Expectations for the May US CPI are set to exceed 4.2%, practically extinguishing hopes for a Fed rate cut this year.

Tonight at 9:30 PM (KST), the US Consumer Price Index (CPI) for May will be released, a crucial metric that will determine the direction of global financial markets. Market experts predict that the May CPI will rise between 4.2% and 4.3% year-over-year, marking a significant rebound from the previous month (3.8%). As inflation concerns re-escalate, hopes for the Federal Reserve's interest rate cuts this year are practically fading away.
Sticky Inflation and Market Impact Analysis
The core background behind the possibility of the May CPI returning to the 4% range for the first time in about three years since 2023 lies in the surge in global energy prices due to prolonged Middle East conflicts and tariff burdens stemming from deepening protectionism. Supply chain instability continues to push up real economy prices.
In particular, as the recently released US employment data for May significantly exceeded market expectations, vigilance against economic overheating is growing. Consequently, treasury yields are rebounding, and risk assets such as stocks and cryptocurrencies are facing profit-taking and massive sell-offs.
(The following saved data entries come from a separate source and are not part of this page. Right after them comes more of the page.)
-- ===== VERDICT (by name: the statement is the Claim_ definition above) =====
theorem build_nation_pool_spec : Claim_equal_build_nation_pool := by
  intro ov _
  show build_nation_pool ov = build_nation_pool_alt ov
  simp only [build_nation_pool, build_nation_pool_alt]
  generalize coopValues ov = cv
  rw [show MAJOR_NATION_LABELS.items = [("usa", "USA 🇺🇸"), ("uk", "UK 🇬🇧"), ("ger", "GER 🇩🇪"), ("ita", "ITA 🇮🇹"), ("sov", "SOV 🇷🇺"), ("japan", "JAPAN 🇯🇵")] from rfl,
      show MAJOR_NATION_LABELS.getD "usa" "" = "USA 🇺🇸" from rfl,
      show MAJOR_NATION_LABELS.getD "uk" "" = "UK 🇬🇧" from rfl,
      show MAJOR_NATION_LABELS.getD "ger" "" = "GER 🇩🇪" from rfl,
      show MAJOR_NATION_LABELS.getD "ita" "" = "ITA 🇮🇹" from rfl,
      show MAJOR_NATION_LABELS.getD "sov" "" = "SOV 🇷🇺" from rfl,
      show MAJOR_NATION_LABELS.getD "japan" "" = "JAPAN 🇯🇵" from rfl]
  rw [show ["USA 🇺🇸", "UK 🇬🇧", "FRA 🇫🇷", "POL 🇵🇱", "RAJ 🇮🇳", "CAN 🇨🇦", "SAF 🇿🇦", "AST 🇦🇺", "BRA 🇧🇷", "MEX 🇲🇽", "NET 🇳🇱", "GER 🇩🇪", "ITA 🇮🇹", "ROM 🇷🇴", "HUN 🇭🇺", "BUL 🇧🇬", "FIN 🇫🇮", "SPN 🇪🇸", "YUG 🇷🇸", "DEN 🇩🇰", "VICHY 🇫🇷", "SOV 🇷🇺", "MON 🇲🇳", "JAPAN 🇯🇵", "MAN 🇨🇳", "SIA 🇹🇭"] = ([] : List String) ++ "USA 🇺🇸" :: ["UK 🇬🇧", "FRA 🇫🇷", "POL 🇵🇱", "RAJ 🇮🇳", "CAN 🇨🇦", "SAF 🇿🇦", "AST 🇦🇺", "BRA 🇧🇷", "MEX 🇲🇽", "NET 🇳🇱", "GER 🇩🇪", "ITA 🇮🇹", "ROM 🇷🇴", "HUN 🇭🇺", "BUL 🇧🇬", "FIN 🇫🇮", "SPN 🇪🇸", "YUG 🇷🇸", "DEN 🇩🇰", "VICHY 🇫🇷", "SOV 🇷🇺", "MON 🇲🇳", "JAPAN 🇯🇵", "MAN 🇨🇳", "SIA 🇹🇭"] from rfl]
  rw [List.foldl_cons]
  rw [stepL "USA 🇺🇸" (cv.getD "usa" 0) ([] : List String) ["UK 🇬🇧", "FRA 🇫🇷", "POL 🇵🇱", "RAJ 🇮🇳", "CAN 🇨🇦", "SAF 🇿🇦", "AST 🇦🇺", "BRA 🇧🇷", "MEX 🇲🇽", "NET 🇳🇱", "GER 🇩🇪", "ITA 🇮🇹", "ROM 🇷🇴", "HUN 🇭🇺", "BUL 🇧🇬", "FIN 🇫🇮", "SPN 🇪🇸", "YUG 🇷🇸", "DEN 🇩🇰", "VICHY 🇫🇷", "SOV 🇷🇺", "MON 🇲🇳", "JAPAN 🇯🇵", "MAN 🇨🇳", "SIA 🇹🇭"] (by simp)]
  rw [List.foldl_cons]
  rw [show ([] : List String) ++ "USA 🇺🇸" :: ((PySem.List.pyRange 0 (cv.getD "usa" 0) 1).map (coopLabel "USA 🇺🇸") ++ ["UK 🇬🇧", "FRA 🇫🇷", "POL 🇵🇱", "RAJ 🇮🇳", "CAN 🇨🇦", "SAF 🇿🇦", "AST 🇦🇺", "BRA 🇧🇷", "MEX 🇲🇽", "NET 🇳🇱", "GER 🇩🇪", "ITA 🇮🇹", "ROM 🇷🇴", "HUN 🇭🇺", "BUL 🇧🇬", "FIN 🇫🇮", "SPN 🇪🇸", "YUG 🇷🇸", "DEN 🇩🇰", "VICHY 🇫🇷", "SOV 🇷🇺", "MON 🇲🇳", "JAPAN 🇯🇵", "MAN 🇨🇳", "SIA 🇹🇭"]) = (([] : List String) ++ "USA 🇺🇸" :: ((PySem.List.pyRange 0 (cv.getD "usa" 0) 1).map (coopLabel "USA 🇺🇸"))) ++ "UK 🇬🇧" :: ["FRA 🇫🇷", "POL 🇵🇱", "RAJ 🇮🇳", "CAN 🇨🇦", "SAF 🇿🇦", "AST 🇦🇺", "BRA 🇧🇷", "MEX 🇲🇽", "NET 🇳🇱", "GER 🇩🇪", "ITA 🇮🇹", "ROM 🇷🇴", "HUN 🇭🇺", "BUL 🇧🇬", "FIN 🇫🇮", "SPN 🇪🇸", "YUG 🇷🇸", "DEN 🇩🇰", "VICHY 🇫🇷", "SOV 🇷🇺", "MON 🇲🇳", "JAPAN 🇯🇵", "MAN 🇨🇳", "SIA 🇹🇭"] from by simp only [List.nil_append, List.cons_append]]
  rw [stepL "UK 🇬🇧" (cv.getD "uk" 0) (([] : List String) ++ "USA 🇺🇸" :: ((PySem.List.pyRange 0 (cv.getD "usa" 0) 1).map (coopLabel "USA 🇺🇸"))) ["FRA 🇫🇷", "POL 🇵🇱", "RAJ 🇮🇳", "CAN 🇨🇦", "SAF 🇿🇦", "AST 🇦🇺", "BRA 🇧🇷", "MEX 🇲🇽", "NET 🇳🇱", "GER 🇩🇪", "ITA 🇮🇹", "ROM 🇷🇴", "HUN 🇭🇺", "BUL 🇧🇬", "FIN 🇫🇮", "SPN 🇪🇸", "YUG 🇷🇸", "DEN 🇩🇰", "VICHY 🇫🇷", "SOV 🇷🇺", "MON 🇲🇳", "JAPAN 🇯🇵", "MAN 🇨🇳", "SIA 🇹🇭"] (by
    intro hm
    simp only [List.nil_append, List.mem_cons, List.mem_map] at hm
    rcases hm with he | ⟨i, -, hi⟩
    all_goals first
      | exact absurd he (by simp)
      | (refine coop_ne _ _ _ ?_ hi; simp))]
  rw [List.foldl_cons]
  rw [show (([] : List String) ++ "USA 🇺🇸" :: ((PySem.List.pyRange 0 (cv.getD "usa" 0) 1).map (coopLabel "USA 🇺🇸"))) ++ "UK 🇬🇧" :: ((PySem.List.pyRange 0 (cv.getD "uk" 0) 1).map (coopLabel "UK 🇬🇧") ++ ["FRA 🇫🇷", "POL 🇵🇱", "RAJ 🇮🇳", "CAN 🇨🇦", "SAF 🇿🇦", "AST 🇦🇺", "BRA 🇧🇷", "MEX 🇲🇽", "NET 🇳🇱", "GER 🇩🇪", "ITA 🇮🇹", "ROM 🇷🇴", "HUN 🇭🇺", "BUL 🇧🇬", "FIN 🇫🇮", "SPN 🇪🇸", "YUG 🇷🇸", "DEN 🇩🇰", "VICHY 🇫🇷", "SOV 🇷🇺", "MON 🇲🇳", "JAPAN 🇯🇵", "MAN 🇨🇳", "SIA 🇹🇭"]) = ((([] : List String) ++ "USA 🇺🇸" :: ((PySem.List.pyRange 0 (cv.getD "usa" 0) 1).map (coopLabel "USA 🇺🇸"))) ++ "UK 🇬🇧" :: ((PySem.List.pyRange 0 (cv.getD "uk" 0) 1).map (coopLabel "UK 🇬🇧") ++ ["FRA 🇫🇷", "POL 🇵🇱", "RAJ 🇮🇳", "CAN 🇨🇦", "SAF 🇿🇦", "AST 🇦🇺", "BRA 🇧🇷", "MEX 🇲🇽", "NET 🇳🇱"])) ++ "GER 🇩🇪" :: ["ITA 🇮🇹", "ROM 🇷🇴", "HUN 🇭🇺", "BUL 🇧🇬", "FIN 🇫🇮", "SPN 🇪🇸", "YUG 🇷🇸", "DEN 🇩🇰", "VICHY 🇫🇷", "SOV 🇷🇺", "MON 🇲🇳", "JAPAN 🇯🇵", "MAN 🇨🇳", "SIA 🇹🇭"] from by simp only [List.nil_append, List.cons_append, List.append_assoc]]
  rw [stepL "GER 🇩🇪" (cv.getD "ger" 0) ((([] : List String) ++ "USA 🇺🇸" :: ((PySem.List.pyRange 0 (cv.getD "usa" 0) 1).map (coopLabel "USA 🇺🇸"))) ++ "UK 🇬🇧" :: ((PySem.List.pyRange 0 (cv.getD "uk" 0) 1).map (coopLabel "UK 🇬🇧") ++ ["FRA 🇫🇷", "POL 🇵🇱", "RAJ 🇮🇳", "CAN 🇨🇦", "SAF 🇿🇦", "AST 🇦🇺", "BRA 🇧🇷", "MEX 🇲🇽", "NET 🇳🇱"])) ["ITA 🇮🇹", "ROM 🇷🇴", "HUN 🇭🇺", "BUL 🇧🇬", "FIN 🇫🇮", "SPN 🇪🇸", "YUG 🇷🇸", "DEN 🇩🇰", "VICHY 🇫🇷", "SOV 🇷🇺", "MON 🇲🇳", "JAPAN 🇯🇵", "MAN 🇨🇳", "SIA 🇹🇭"] (by
    intro hm
    simp only [List.nil_append, List.mem_cons, List.mem_append, List.mem_map] at hm
    rcases hm with (he | ⟨i, -, hi⟩) | he | ⟨i, -, hi⟩ | he | he | he | he | he | he | he | he | he
    all_goals first
      | exact absurd he (by simp)
      | (refine coop_ne _ _ _ ?_ hi; simp))]
  rw [List.foldl_cons]
  rw [show ((([] : List String) ++ "USA 🇺🇸" :: ((PySem.List.pyRange 0 (cv.getD "usa" 0) 1).map (coopLabel "USA 🇺🇸"))) ++ "UK 🇬🇧" :: ((PySem.List.pyRange 0 (cv.getD "uk" 0) 1).map (coopLabel "UK 🇬🇧") ++ ["FRA 🇫🇷", "POL 🇵🇱", "RAJ 🇮🇳", "CAN 🇨🇦", "SAF 🇿🇦", "AST 🇦🇺", "BRA 🇧🇷", "MEX 🇲🇽", "NET 🇳🇱"])) ++ "GER 🇩🇪" :: ((PySem.List.pyRange 0 (cv.getD "ger" 0) 1).map (coopLabel "GER 🇩🇪") ++ ["ITA 🇮🇹", "ROM 🇷🇴", "HUN 🇭🇺", "BUL 🇧🇬", "FIN 🇫🇮", "SPN 🇪🇸", "YUG 🇷🇸", "DEN 🇩🇰", "VICHY 🇫🇷", "SOV 🇷🇺", "MON 🇲🇳", "JAPAN 🇯🇵", "MAN 🇨🇳", "SIA 🇹🇭"]) = (((([] : List String) ++ "USA 🇺🇸" :: ((PySem.List.pyRange 0 (cv.getD "usa" 0) 1).map (coopLabel "USA 🇺🇸"))) ++ "UK 🇬🇧" :: ((PySem.List.pyRange 0 (cv.getD "uk" 0) 1).map (coopLabel "UK 🇬🇧") ++ ["FRA 🇫🇷", "POL 🇵🇱", "RAJ 🇮🇳", "CAN 🇨🇦", "SAF 🇿🇦", "AST 🇦🇺", "BRA 🇧🇷", "MEX 🇲🇽", "NET 🇳🇱"])) ++ "GER 🇩🇪" :: ((PySem.List.pyRange 0 (cv.getD "ger" 0) 1).map (coopLabel "GER 🇩🇪"))) ++ "ITA 🇮🇹" :: ["ROM 🇷🇴", "HUN 🇭🇺", "BUL 🇧🇬", "FIN 🇫🇮", "SPN 🇪🇸", "YUG 🇷🇸", "DEN 🇩🇰", "VICHY 🇫🇷", "SOV 🇷🇺", "MON 🇲🇳", "JAPAN 🇯🇵", "MAN 🇨🇳", "SIA 🇹🇭"] from by simp only [List.nil_append, List.cons_append, List.append_assoc]]
  rw [stepL "ITA 🇮🇹" (cv.getD "ita" 0) (((([] : List String) ++ "USA 🇺🇸" :: ((PySem.List.pyRange 0 (cv.getD "usa" 0) 1).map (coopLabel "USA 🇺🇸"))) ++ "UK 🇬🇧" :: ((PySem.List.pyRange 0 (cv.getD "uk" 0) 1).map (coopLabel "UK 🇬🇧") ++ ["FRA 🇫🇷", "POL 🇵🇱", "RAJ 🇮🇳", "CAN 🇨🇦", "SAF 🇿🇦", "AST 🇦🇺", "BRA 🇧🇷", "MEX 🇲🇽", "NET 🇳🇱"])) ++ "GER 🇩🇪" :: ((PySem.List.pyRange 0 (cv.getD "ger" 0) 1).map (coopLabel "GER 🇩🇪"))) ["ROM 🇷🇴", "HUN 🇭🇺", "BUL 🇧🇬", "FIN 🇫🇮", "SPN 🇪🇸", "YUG 🇷🇸", "DEN 🇩🇰", "VICHY 🇫🇷", "SOV 🇷🇺", "MON 🇲🇳", "JAPAN 🇯🇵", "MAN 🇨🇳", "SIA 🇹🇭"] (by
    intro hm
    simp only [List.nil_append, List.mem_cons, List.mem_append, List.mem_map] at hm
    rcases hm with ((he | ⟨i, -, hi⟩) | he | ⟨i, -, hi⟩ | he | he | he | he | he | he | he | he | he) | he | ⟨i, -, hi⟩
    all_goals first
      | exact absurd he (by simp)
      | (refine coop_ne _ _ _ ?_ hi; simp))]
  rw [List.foldl_cons]
  rw [show (((([] : List String) ++ "USA 🇺🇸" :: ((PySem.List.pyRange 0 (cv.getD "usa" 0) 1).map (coopLabel "USA 🇺🇸"))) ++ "UK 🇬🇧" :: ((PySem.List.pyRange 0 (cv.getD "uk" 0) 1).map (coopLabel "UK 🇬🇧") ++ ["FRA 🇫🇷", "POL 🇵🇱", "RAJ 🇮🇳", "CAN 🇨🇦", "SAF 🇿🇦", "AST 🇦🇺", "BRA 🇧🇷", "MEX 🇲🇽", "NET 🇳🇱"])) ++ "GER 🇩🇪" :: ((PySem.List.pyRange 0 (cv.getD "ger" 0) 1).map (coopLabel "GER 🇩🇪"))) ++ "ITA 🇮🇹" :: ((PySem.List.pyRange 0 (cv.getD "ita" 0) 1).map (coopLabel "ITA 🇮🇹") ++ ["ROM 🇷🇴", "HUN 🇭🇺", "BUL 🇧🇬", "FIN 🇫🇮", "SPN 🇪🇸", "YUG 🇷🇸", "DEN 🇩🇰", "VICHY 🇫🇷", "SOV 🇷🇺", "MON 🇲🇳", "JAPAN 🇯🇵", "MAN 🇨🇳", "SIA 🇹🇭"]) = ((((([] : List String) ++ "USA 🇺🇸" :: ((PySem.List.pyRange 0 (cv.getD "usa" 0) 1).map (coopLabel "USA 🇺🇸"))) ++ "UK 🇬🇧" :: ((PySem.List.pyRange 0 (cv.getD "uk" 0) 1).map (coopLabel "UK 🇬🇧") ++ ["FRA 🇫🇷", "POL 🇵🇱", "RAJ 🇮🇳", "CAN 🇨🇦", "SAF 🇿🇦", "AST 🇦🇺", "BRA 🇧🇷", "MEX 🇲🇽", "NET 🇳🇱"])) ++ "GER 🇩🇪" :: ((PySem.List.pyRange 0 (cv.getD "ger" 0) 1).map (coopLabel "GER 🇩🇪"))) ++ "ITA 🇮🇹" :: ((PySem.List.pyRange 0 (cv.getD "ita" 0) 1).map (coopLabel "ITA 🇮🇹") ++ ["ROM 🇷🇴", "HUN 🇭🇺", "BUL 🇧🇬", "FIN 🇫🇮", "SPN 🇪🇸", "YUG 🇷🇸", "DEN 🇩🇰", "VICHY 🇫🇷"])) ++ "SOV 🇷🇺" :: ["MON 🇲🇳", "JAPAN 🇯🇵", "MAN 🇨🇳", "SIA 🇹🇭"] from by simp only [List.nil_append, List.cons_append, List.append_assoc]]
  rw [stepL "SOV 🇷🇺" (cv.getD "sov" 0) ((((([] : List String) ++ "USA 🇺🇸" :: ((PySem.List.pyRange 0 (cv.getD "usa" 0) 1).map (coopLabel "USA 🇺🇸"))) ++ "UK 🇬🇧" :: ((PySem.List.pyRange 0 (cv.getD "uk" 0) 1).map (coopLabel "UK 🇬🇧") ++ ["FRA 🇫🇷", "POL 🇵🇱", "RAJ 🇮🇳", "CAN 🇨🇦", "SAF 🇿🇦", "AST 🇦🇺", "BRA 🇧🇷", "MEX 🇲🇽", "NET 🇳🇱"])) ++ "GER 🇩🇪" :: ((PySem.List.pyRange 0 (cv.getD "ger" 0) 1).map (coopLabel "GER 🇩🇪"))) ++ "ITA 🇮🇹" :: ((PySem.List.pyRange 0 (cv.getD "ita" 0) 1).map (coopLabel "ITA 🇮🇹") ++ ["ROM 🇷🇴", "HUN 🇭🇺", "BUL 🇧🇬", "FIN 🇫🇮", "SPN 🇪🇸", "YUG 🇷🇸", "DEN 🇩🇰", "VICHY 🇫🇷"])) ["MON 🇲🇳", "JAPAN 🇯🇵", "MAN 🇨🇳", "SIA 🇹🇭"] (by
    intro hm
    simp only [List.nil_append, List.mem_cons, List.mem_append, List.mem_map] at hm
    rcases hm with (((he | ⟨i, -, hi⟩) | he | ⟨i, -, hi⟩ | he | he | he | he | he | he | he | he | he) | he | ⟨i, -, hi⟩) | he | ⟨i, -, hi⟩ | he | he | he | he | he | he | he | he
    all_goals first
      | exact absurd he (by simp)
      | (refine coop_ne _ _ _ ?_ hi; simp))]
  rw [List.foldl_cons]
  rw [show ((((([] : List String) ++ "USA 🇺🇸" :: ((PySem.List.pyRange 0 (cv.getD "usa" 0) 1).map (coopLabel "USA 🇺🇸"))) ++ "UK 🇬🇧" :: ((PySem.List.pyRange 0 (cv.getD "uk" 0) 1).map (coopLabel "UK 🇬🇧") ++ ["FRA 🇫🇷", "POL 🇵🇱", "RAJ 🇮🇳", "CAN 🇨🇦", "SAF 🇿🇦", "AST 🇦🇺", "BRA 🇧🇷", "MEX 🇲🇽", "NET 🇳🇱"])) ++ "GER 🇩🇪" :: ((PySem.List.pyRange 0 (cv.getD "ger" 0) 1).map (coopLabel "GER 🇩🇪"))) ++ "ITA 🇮🇹" :: ((PySem.List.pyRange 0 (cv.getD "ita" 0) 1).map (coopLabel "ITA 🇮🇹") ++ ["ROM 🇷🇴", "HUN 🇭🇺", "BUL 🇧🇬", "FIN 🇫🇮", "SPN 🇪🇸", "YUG 🇷🇸", "DEN 🇩🇰", "VICHY 🇫🇷"])) ++ "SOV 🇷🇺" :: ((PySem.List.pyRange 0 (cv.getD "sov" 0) 1).map (coopLabel "SOV 🇷🇺") ++ ["MON 🇲🇳", "JAPAN 🇯🇵", "MAN 🇨🇳", "SIA 🇹🇭"]) = (((((([] : List String) ++ "USA 🇺🇸" :: ((PySem.List.pyRange 0 (cv.getD "usa" 0) 1).map (coopLabel "USA 🇺🇸"))) ++ "UK 🇬🇧" :: ((PySem.List.pyRange 0 (cv.getD "uk" 0) 1).map (coopLabel "UK 🇬🇧") ++ ["FRA 🇫🇷", "POL 🇵🇱", "RAJ 🇮🇳", "CAN 🇨🇦", "SAF 🇿🇦", "AST 🇦🇺", "BRA 🇧🇷", "MEX 🇲🇽", "NET 🇳🇱"])) ++ "GER 🇩🇪" :: ((PySem.List.pyRange 0 (cv.getD "ger" 0) 1).map (coopLabel "GER 🇩🇪"))) ++ "ITA 🇮🇹" :: ((PySem.List.pyRange 0 (cv.getD "ita" 0) 1).map (coopLabel "ITA 🇮🇹") ++ ["ROM 🇷🇴", "HUN 🇭🇺", "BUL 🇧🇬", "FIN 🇫🇮", "SPN 🇪🇸", "YUG 🇷🇸", "DEN 🇩🇰", "VICHY 🇫🇷"])) ++ "SOV 🇷🇺" :: ((PySem.List.pyRange 0 (cv.getD "sov" 0) 1).map (coopLabel "SOV 🇷🇺") ++ ["MON 🇲🇳"])) ++ "JAPAN 🇯🇵" :: ["MAN 🇨🇳", "SIA 🇹🇭"] from by simp only [List.nil_append, List.cons_append, List.append_assoc]]
  rw [stepL "JAPAN 🇯🇵" (cv.getD "japan" 0) (((((([] : List String) ++ "USA 🇺🇸" :: ((PySem.List.pyRange 0 (cv.getD "usa" 0) 1).map (coopLabel "USA 🇺🇸"))) ++ "UK 🇬🇧" :: ((PySem.List.pyRange 0 (cv.getD "uk" 0) 1).map (coopLabel "UK 🇬🇧") ++ ["FRA 🇫🇷", "POL 🇵🇱", "RAJ 🇮🇳", "CAN 🇨🇦", "SAF 🇿🇦", "AST 🇦🇺", "BRA 🇧🇷", "MEX 🇲🇽", "NET 🇳🇱"])) ++ "GER 🇩🇪" :: ((PySem.List.pyRange 0 (cv.getD "ger" 0) 1).map (coopLabel "GER 🇩🇪"))) ++ "ITA 🇮🇹" :: ((PySem.List.pyRange 0 (cv.getD "ita" 0) 1).map (coopLabel "ITA 🇮🇹") ++ ["ROM 🇷🇴", "HUN 🇭🇺", "BUL 🇧🇬", "FIN 🇫🇮", "SPN 🇪🇸", "YUG 🇷🇸", "DEN 🇩🇰", "VICHY 🇫🇷"])) ++ "SOV 🇷🇺" :: ((PySem.List.pyRange 0 (cv.getD "sov" 0) 1).map (coopLabel "SOV 🇷🇺") ++ ["MON 🇲🇳"])) ["MAN 🇨🇳", "SIA 🇹🇭"] (by
    intro hm
    simp only [List.nil_append, List.mem_cons, List.mem_append, List.mem_map] at hm
    rcases hm with ((((he | ⟨i, -, hi⟩) | he | ⟨i, -, hi⟩ | he | he | he | he | he | he | he | he | he) | he | ⟨i, -, hi⟩) | he | ⟨i, -, hi⟩ | he | he | he | he | he | he | he | he) | he | ⟨i, -, hi⟩ | he
    all_goals first
      | exact absurd he (by simp)
      | (refine coop_ne _ _ _ ?_ hi; simp))]
  rw [List.foldl_nil]
  simp only [BASE_ORDER, List.foldl_cons, List.foldl_nil]
  simp only [List.append_assoc, List.cons_append, List.singleton_append, List.nil_append]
Over 70% of Wall Street experts forecast that the Fed will freeze the benchmark interest rate at its current level until the end of this year, and some hawkish voices are even arguing that an additional hike is necessary to prevent inflation from becoming entrenched.
Frequently Asked Questions (FAQ)
Q. How will the stock market react if the May CPI comes in higher than expected?
If upward price pressure is confirmed, the Fed's timeline for a rate cut could be delayed to next year, or the rate-freeze stance could be prolonged. This will likely lead to an increase in treasury yields, exerting significant downward pressure on tech and growth stocks, including the Nasdaq.
Q. What should we look out for in the June FOMC meeting?
The key focus is the change in the Dot Plot, which will be released at the FOMC meeting scheduled for the 16th to 17th. If Fed officials reduce their forecast for the number of rate cuts this year from three to zero or one, market volatility could be maximized in the short term.